I looked at the notion of independent charging a year or so ago, and with my limited knowledge at that time, figured that it wouldn't be much more expensive to get a Honda generator producing mega-amps of power for the same price as a very modest solar charging system. So, I shelved it.

My interest was 're-piqued' by a 'yet-another-time-to-charge-the-motorcycle-battery' moment recently, so I started digging, once again. Google is my friend, and I soon discovered that there were all sorts of vendors supplying what appeared to be really low-cost solutions - from back-pack to foldaway.

Then I was faced with the question of what exactly I needed. I reckoned that, given the ads I'd seen, I'd only need about 11 watts. Deities, here in So-Cal we get hours and hours of sun, and simply parked out there, that would be plenty to keep the battery charged.

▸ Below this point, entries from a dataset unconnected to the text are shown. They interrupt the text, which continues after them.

-- pv_equiv track=rewrite | github.com/Nono123GitHub/Monkfish-School-Assistant | Main Interface/gui_main.py | get_instructions
-- ===== SOURCE A (Python) =====
-- def get_delta(p1, p2):
--     return (p2[0] - p1[0], p2[1] - p1[1])
--
-- def get_turn_instruction(current_delta, next_delta):
--     cross = current_delta[0] * next_delta[1] - current_delta[1] * next_delta[0]
--     dot = current_delta[0] * next_delta[0] + current_delta[1] * next_delta[1]
--     if cross > 0:
--         return "Turn right"
--     elif cross < 0:
--         return "Turn left"
--     elif dot < 0:
--         return "Turn around"
--     else:
--         return "Continue straight"
--
-- def get_instructions(path):
--     if len(path) < 2:
--         return []
--     instructions = []
--     current_delta = get_delta(path[0], path[1])
--     step_count = 1
--     for i in range(1, len(path) - 1):
--         next_delta = get_delta(path[i], path[i + 1])
--         if next_delta == current_delta:
--             step_count += 1
--         else:
--             instructions.append(f"Go forward {step_count} step{'s' if step_count != 1 else ''}")
--             instructions.append(get_turn_instruction(current_delta, next_delta))
--             current_delta = next_delta
--             step_count = 1
--     instructions.append(f"Go forward {step_count} step{'s' if step_count != 1 else ''}")
--     return instructions
-- ===== SOURCE B (Python) =====
-- def get_delta(p1, p2):
--     return (p2[0] - p1[0], p2[1] - p1[1])
--
-- def get_turn_instruction(current_delta, next_delta):
--     cross = current_delta[0] * next_delta[1] - current_delta[1] * next_delta[0]
--     dot = current_delta[0] * next_delta[0] + current_delta[1] * next_delta[1]
--     if cross > 0:
--         return "Turn right"
--     elif cross < 0:
--         return "Turn left"
--     elif dot < 0:
--         return "Turn around"
--     else:
--         return "Continue straight"
--
-- def _render(deltas):
--     # split at the first turning point and recurse on the suffix
--     j = next((k for k in range(1, len(deltas)) if deltas[k] != deltas[0]), len(deltas))
--     head = [f"Go forward {j} step{'s' if j != 1 else ''}"]
--     if j == len(deltas):
--         return head
--     return head + [get_turn_instruction(deltas[0], deltas[j])] + _render(deltas[j:])
--
-- def get_instructions(path):
--     if len(path) < 2:
--         return []
--     return _render([get_delta(p, q) for p, q in zip(path, path[1:])])
-- ===== Notes on version B (the rewrite author's own statement) =====
-- stated objective: alternative
-- what changed: Replaces A's incremental state machine (current_delta/step_count accumulated across an indexed loop) with a recursive divide-and-render: build the delta list once, find the first turning point by search, emit the forward segment (count = that index) and the turn, and recurse on the suffix slice.
import Mathlib
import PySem

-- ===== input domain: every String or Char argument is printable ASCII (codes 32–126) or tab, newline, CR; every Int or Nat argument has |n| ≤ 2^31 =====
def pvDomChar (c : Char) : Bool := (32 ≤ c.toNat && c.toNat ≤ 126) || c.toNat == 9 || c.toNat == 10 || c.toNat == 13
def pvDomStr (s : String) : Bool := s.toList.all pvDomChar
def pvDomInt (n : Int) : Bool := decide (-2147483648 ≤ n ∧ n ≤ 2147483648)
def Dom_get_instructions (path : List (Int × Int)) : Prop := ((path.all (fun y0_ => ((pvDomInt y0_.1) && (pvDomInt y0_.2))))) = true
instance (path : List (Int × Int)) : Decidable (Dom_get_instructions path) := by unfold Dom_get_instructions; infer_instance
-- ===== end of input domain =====

-- B replaces A's incremental state-machine loop by a recursive divide-and-render over the delta
-- list: search for the first turning point, emit forward+turn, recurse on the suffix (alternative; same cost).

-- ===== PORT A =====
def get_delta (p1 p2 : Int × Int) : Int × Int := (p2.1 - p1.1, p2.2 - p1.2)

def get_turn_instruction (current_delta next_delta : Int × Int) : String :=
  let cross := current_delta.1 * next_delta.2 - current_delta.2 * next_delta.1
  let dot := current_delta.1 * next_delta.1 + current_delta.2 * next_delta.2
  if cross > 0 then "Turn right"
  else if cross < 0 then "Turn left"
  else if dot < 0 then "Turn around"
  else "Continue straight"

-- the f-string  f"Go forward {count} step{'s' if count != 1 else ''}"  (shared by both ports)
def pvFwd (count : Int) : String :=
  "Go forward " ++ PySem.Int.toStr count ++ " step" ++ (if count ≠ 1 then "s" else "")

-- A's loop body, on the (instructions, current_delta, step_count) state
def pvStepA (st : List String × (Int × Int) × Int) (next_delta : Int × Int) :
    List String × (Int × Int) × Int :=
  if next_delta = st.2.1 then (st.1, st.2.1, st.2.2 + 1)
  else (st.1 ++ [pvFwd st.2.2, get_turn_instruction st.2.1 next_delta], next_delta, 1)

def get_instructions (path : List (Int × Int)) : List String :=
  if path.length < 2 then []
  else
    let current_delta :=
      get_delta (PySem.List.pyGetD path 0 (0, 0)) (PySem.List.pyGetD path 1 (0, 0))
    let s := (PySem.List.pyRange 1 ((path.length : Int) - 1) 1).foldl
      (fun st i =>
        pvStepA st (get_delta (PySem.List.pyGetD path i (0, 0))
                              (PySem.List.pyGetD path (i + 1) (0, 0))))
      ([], current_delta, 1)
    s.1 ++ [pvFwd s.2.2]

-- ===== PORT B =====
-- Source B's generator search: index (within the tail) of the first delta ≠ deltas[0], else the tail's length;
-- Source B's j is this + 1
def pvFindK (d0 : Int × Int) : List (Int × Int) → Nat
  | [] => 0
  | x :: xs => if x = d0 then pvFindK d0 xs + 1 else 0

-- Source B's _render: split at the first turning point, recurse on the suffix slice deltas[j:]
def pvRender : List (Int × Int) → List String
  | [] => []
  | d0 :: rest =>
    let j := pvFindK d0 rest + 1
    let head := [pvFwd (j : Int)]
    if j = rest.length + 1 then head
    else head ++ [get_turn_instruction d0 ((d0 :: rest).getD j (0, 0))]
             ++ pvRender ((d0 :: rest).drop j)
termination_by l => l.length
decreasing_by simp

def get_instructions_alt (path : List (Int × Int)) : List String :=
  if path.length < 2 then []
  else pvRender ((path.zip path.tail).map (fun pq => get_delta pq.1 pq.2))

-- ===== PRECONDITION & SPEC =====
def Spec_get_instructions (path : List (Int × Int)) (out : List String) : Prop := out = get_instructions_alt path
instance (path : List (Int × Int)) (out : List String) : Decidable (Spec_get_instructions path out) := by unfold Spec_get_instructions; infer_instance

-- ===== CLAIM (what is proved, stated in full; the proofs are below) =====
def Claim_equal_get_instructions : Prop := ∀ (path : List (Int × Int)), Dom_get_instructions path → Spec_get_instructions path (get_instructions path)

-- ===== LEMMAS AND PROOFS =====

-- reference recursion: what A's state machine emits from current_delta, step_count, remaining deltas
def pvEmit (cd : Int × Int) (cnt : Int) : List (Int × Int) → List String
  | [] => [pvFwd cnt]
  | nd :: rest =>
    if nd = cd then pvEmit cd (cnt + 1) rest
    else pvFwd cnt :: get_turn_instruction cd nd :: pvEmit nd 1 rest

theorem pvFoldA (l : List (Int × Int)) : ∀ (ins : List String) (cd : Int × Int) (cnt : Int),
    (l.foldl pvStepA (ins, cd, cnt)).1 ++ [pvFwd (l.foldl pvStepA (ins, cd, cnt)).2.2]
      = ins ++ pvEmit cd cnt l := by
  induction l with
  | nil => intro ins cd cnt; simp [pvEmit]
  | cons nd rest ih =>
    intro ins cd cnt
    by_cases h : nd = cd
    · simp [List.foldl_cons, pvStepA, h, pvEmit, ih]
    · simp [List.foldl_cons, pvStepA, h, pvEmit, ih]

theorem pvFindK_le (d0 : Int × Int) (l : List (Int × Int)) : pvFindK d0 l ≤ l.length := by
  induction l with
  | nil => simp [pvFindK]
  | cons x xs ih =>
    by_cases h : x = d0 <;> simp [pvFindK, h] <;> omega


-- A's emission, unrolled to its first run: forward (cnt + run length), then the turn and the rest
theorem pvEmit_eq (l : List (Int × Int)) : ∀ (cd : Int × Int) (cnt : Int),
    pvEmit cd cnt l =
      pvFwd (cnt + (pvFindK cd l : Int)) ::
        (match l.drop (pvFindK cd l) with
         | [] => []
         | nd :: rest' => get_turn_instruction cd nd :: pvEmit nd 1 rest') := by
  induction l with
  | nil => intro cd cnt; simp [pvEmit, pvFindK]
  | cons x xs ih =>
    intro cd cnt
    by_cases h : x = cd
    · subst h
      rw [show pvEmit x cnt (x :: xs) = pvEmit x (cnt + 1) xs by simp [pvEmit]]
      rw [ih x (cnt + 1)]
      simp only [pvFindK]
      rw [show xs.drop (pvFindK x xs) = (x :: xs).drop (pvFindK x xs + 1) by simp]
      congr 1
      push_cast
      ring_nf
    · simp [pvEmit, h, pvFindK]

-- B's recursive render equals A's emission (strong induction on length)
theorem pvRender_eq (n : Nat) : ∀ (l : List (Int × Int)), l.length ≤ n →
    ∀ (d0 : Int × Int), pvRender (d0 :: l) = pvEmit d0 1 l := by
  induction n with
  | zero =>
    intro l hl d0
    have hnil : l = [] := List.eq_nil_of_length_eq_zero (by omega)
    subst hnil
    rw [pvRender.eq_def]
    simp [pvFindK, pvEmit]
  | succ n ih =>
    intro l hl d0
    rw [pvEmit_eq]
    rw [pvRender.eq_def]
    simp only []
    by_cases hk : pvFindK d0 l = l.length
    · rw [if_pos (by omega)]
      rw [hk, List.drop_length]
      simp only []
      rw [show (((l.length + 1 : Nat)) : Int) = 1 + (l.length : Int) by push_cast; ring]
    · have hklt : pvFindK d0 l < l.length := lt_of_le_of_ne (pvFindK_le d0 l) hk
      rw [if_neg (by omega)]
      have hdrop : l.drop (pvFindK d0 l) = l[pvFindK d0 l] :: l.drop (pvFindK d0 l + 1) :=
        List.drop_eq_getElem_cons hklt
      have hget : ((d0 :: l).getD (pvFindK d0 l + 1) (0, 0)) = l[pvFindK d0 l] := by
        rw [List.getD_cons_succ]
        exact List.getD_eq_getElem l _ hklt
      have hdrop2 : (d0 :: l).drop (pvFindK d0 l + 1) = l.drop (pvFindK d0 l) := by simp
      rw [hget, hdrop2, hdrop]
      have hlen : (l.drop (pvFindK d0 l + 1)).length ≤ n := by
        simp only [List.length_drop]; omega
      rw [ih _ hlen]
      simp only [List.cons_append, List.nil_append]
      rw [show (((pvFindK d0 l + 1 : Nat)) : Int) = 1 + ((pvFindK d0 l) : Int) by push_cast; ring]

-- the loop over range(1, len-1) indexing path is the tail of the delta list
theorem pvMapRange (p0 p1 : Int × Int) (rest : List (Int × Int)) :
    (PySem.List.pyRange 1 ((p0 :: p1 :: rest).length - 1) 1).map
      (fun i => get_delta (PySem.List.pyGetD (p0 :: p1 :: rest) i (0, 0))
                          (PySem.List.pyGetD (p0 :: p1 :: rest) (i + 1) (0, 0)))
      = (((p0 :: p1 :: rest).zip (p1 :: rest)).map (fun pq => get_delta pq.1 pq.2)).tail := by
  set path := p0 :: p1 :: rest with hpath
  have hlen : path.length = rest.length + 2 := by simp [hpath]
  apply List.ext_getElem
  · simp [PySem.List.length_pyRange_one, hlen, List.length_zip]
    omega
  · intro k hk1 hk2
    have hkr : k < rest.length := by
      simpa [PySem.List.length_pyRange_one, hlen] using hk1
    simp only [List.getElem_map, PySem.List.getElem_pyRange_one]
    have h1 : PySem.List.pyGetD path (1 + (k : Int)) (0, 0) = path[k + 1] := by
      rw [show (1 + (k : Int)) = ((k + 1 : Nat) : Int) by push_cast; ring]
      rw [PySem.List.pyGetD_natCast]
      rw [List.getD_eq_getElem _ _ (by omega)]
    have h2 : PySem.List.pyGetD path (1 + (k : Int) + 1) (0, 0) = path[k + 2] := by
      rw [show (1 + (k : Int) + 1) = ((k + 2 : Nat) : Int) by push_cast; ring]
      rw [PySem.List.pyGetD_natCast]
      rw [List.getD_eq_getElem _ _ (by omega)]
    rw [h1, h2]
    rw [List.getElem_tail, List.getElem_map, List.getElem_zip]
    simp [hpath]

-- ===== VERDICT (by name: the statement is the Claim_ definition above) =====
theorem get_instructions_spec : Claim_equal_get_instructions := by
  intro path _
  unfold Spec_get_instructions get_instructions get_instructions_alt
  match path with
  | [] => simp
  | [p] => simp
  | p0 :: p1 :: rest =>
    simp only [List.length_cons, show ¬ (rest.length + 1 + 1 < 2) by omega, if_false]
    rw [show (fun (st : List String × (Int × Int) × Int) i =>
          pvStepA st (get_delta (PySem.List.pyGetD (p0 :: p1 :: rest) i (0, 0))
            (PySem.List.pyGetD (p0 :: p1 :: rest) (i + 1) (0, 0))))
        = (fun st i => pvStepA st ((fun i => get_delta
            (PySem.List.pyGetD (p0 :: p1 :: rest) i (0, 0))
            (PySem.List.pyGetD (p0 :: p1 :: rest) (i + 1) (0, 0))) i)) from rfl,
      ← List.foldl_map]
    have hmr := pvMapRange p0 p1 rest
    simp only [List.length_cons] at hmr
    rw [hmr]
    have hd0 : get_delta (PySem.List.pyGetD (p0 :: p1 :: rest) 0 (0, 0))
        (PySem.List.pyGetD (p0 :: p1 :: rest) 1 (0, 0)) = get_delta p0 p1 := by
      simp [PySem.List.pyGetD]
    rw [hd0, pvFoldA]
    simp only [List.tail_cons, List.zip_cons_cons, List.map_cons, List.tail_cons,
      List.nil_append]
    exact (pvRender_eq _ _ le_rfl _).symm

But, I noted that some of the ads suggested that you need a thing called a 'charge controller' or 'regulator' if the power draw was over 20 watts or so (which translates, in a 12 VDC system, to a current of about 2 amps). This alerted my interest, and made me wonder what this was all about. I needed a guru.

Research

My Googling had led me to find that there were three possible purchase points in San Diego - Camping World, West Marine, and a small company called Discover Power. Camping World seemed like a total loss, as my experience there previously was that Customer Service and product knowledge was a joke. West Marine had previously provided some good stuff and the floor staff there seem to know what they are about. But Discover Power was featured in a web page by some Professor in Engineering from San Francisco who had assembled a seriously powerful rig at his home. So that's where I went first.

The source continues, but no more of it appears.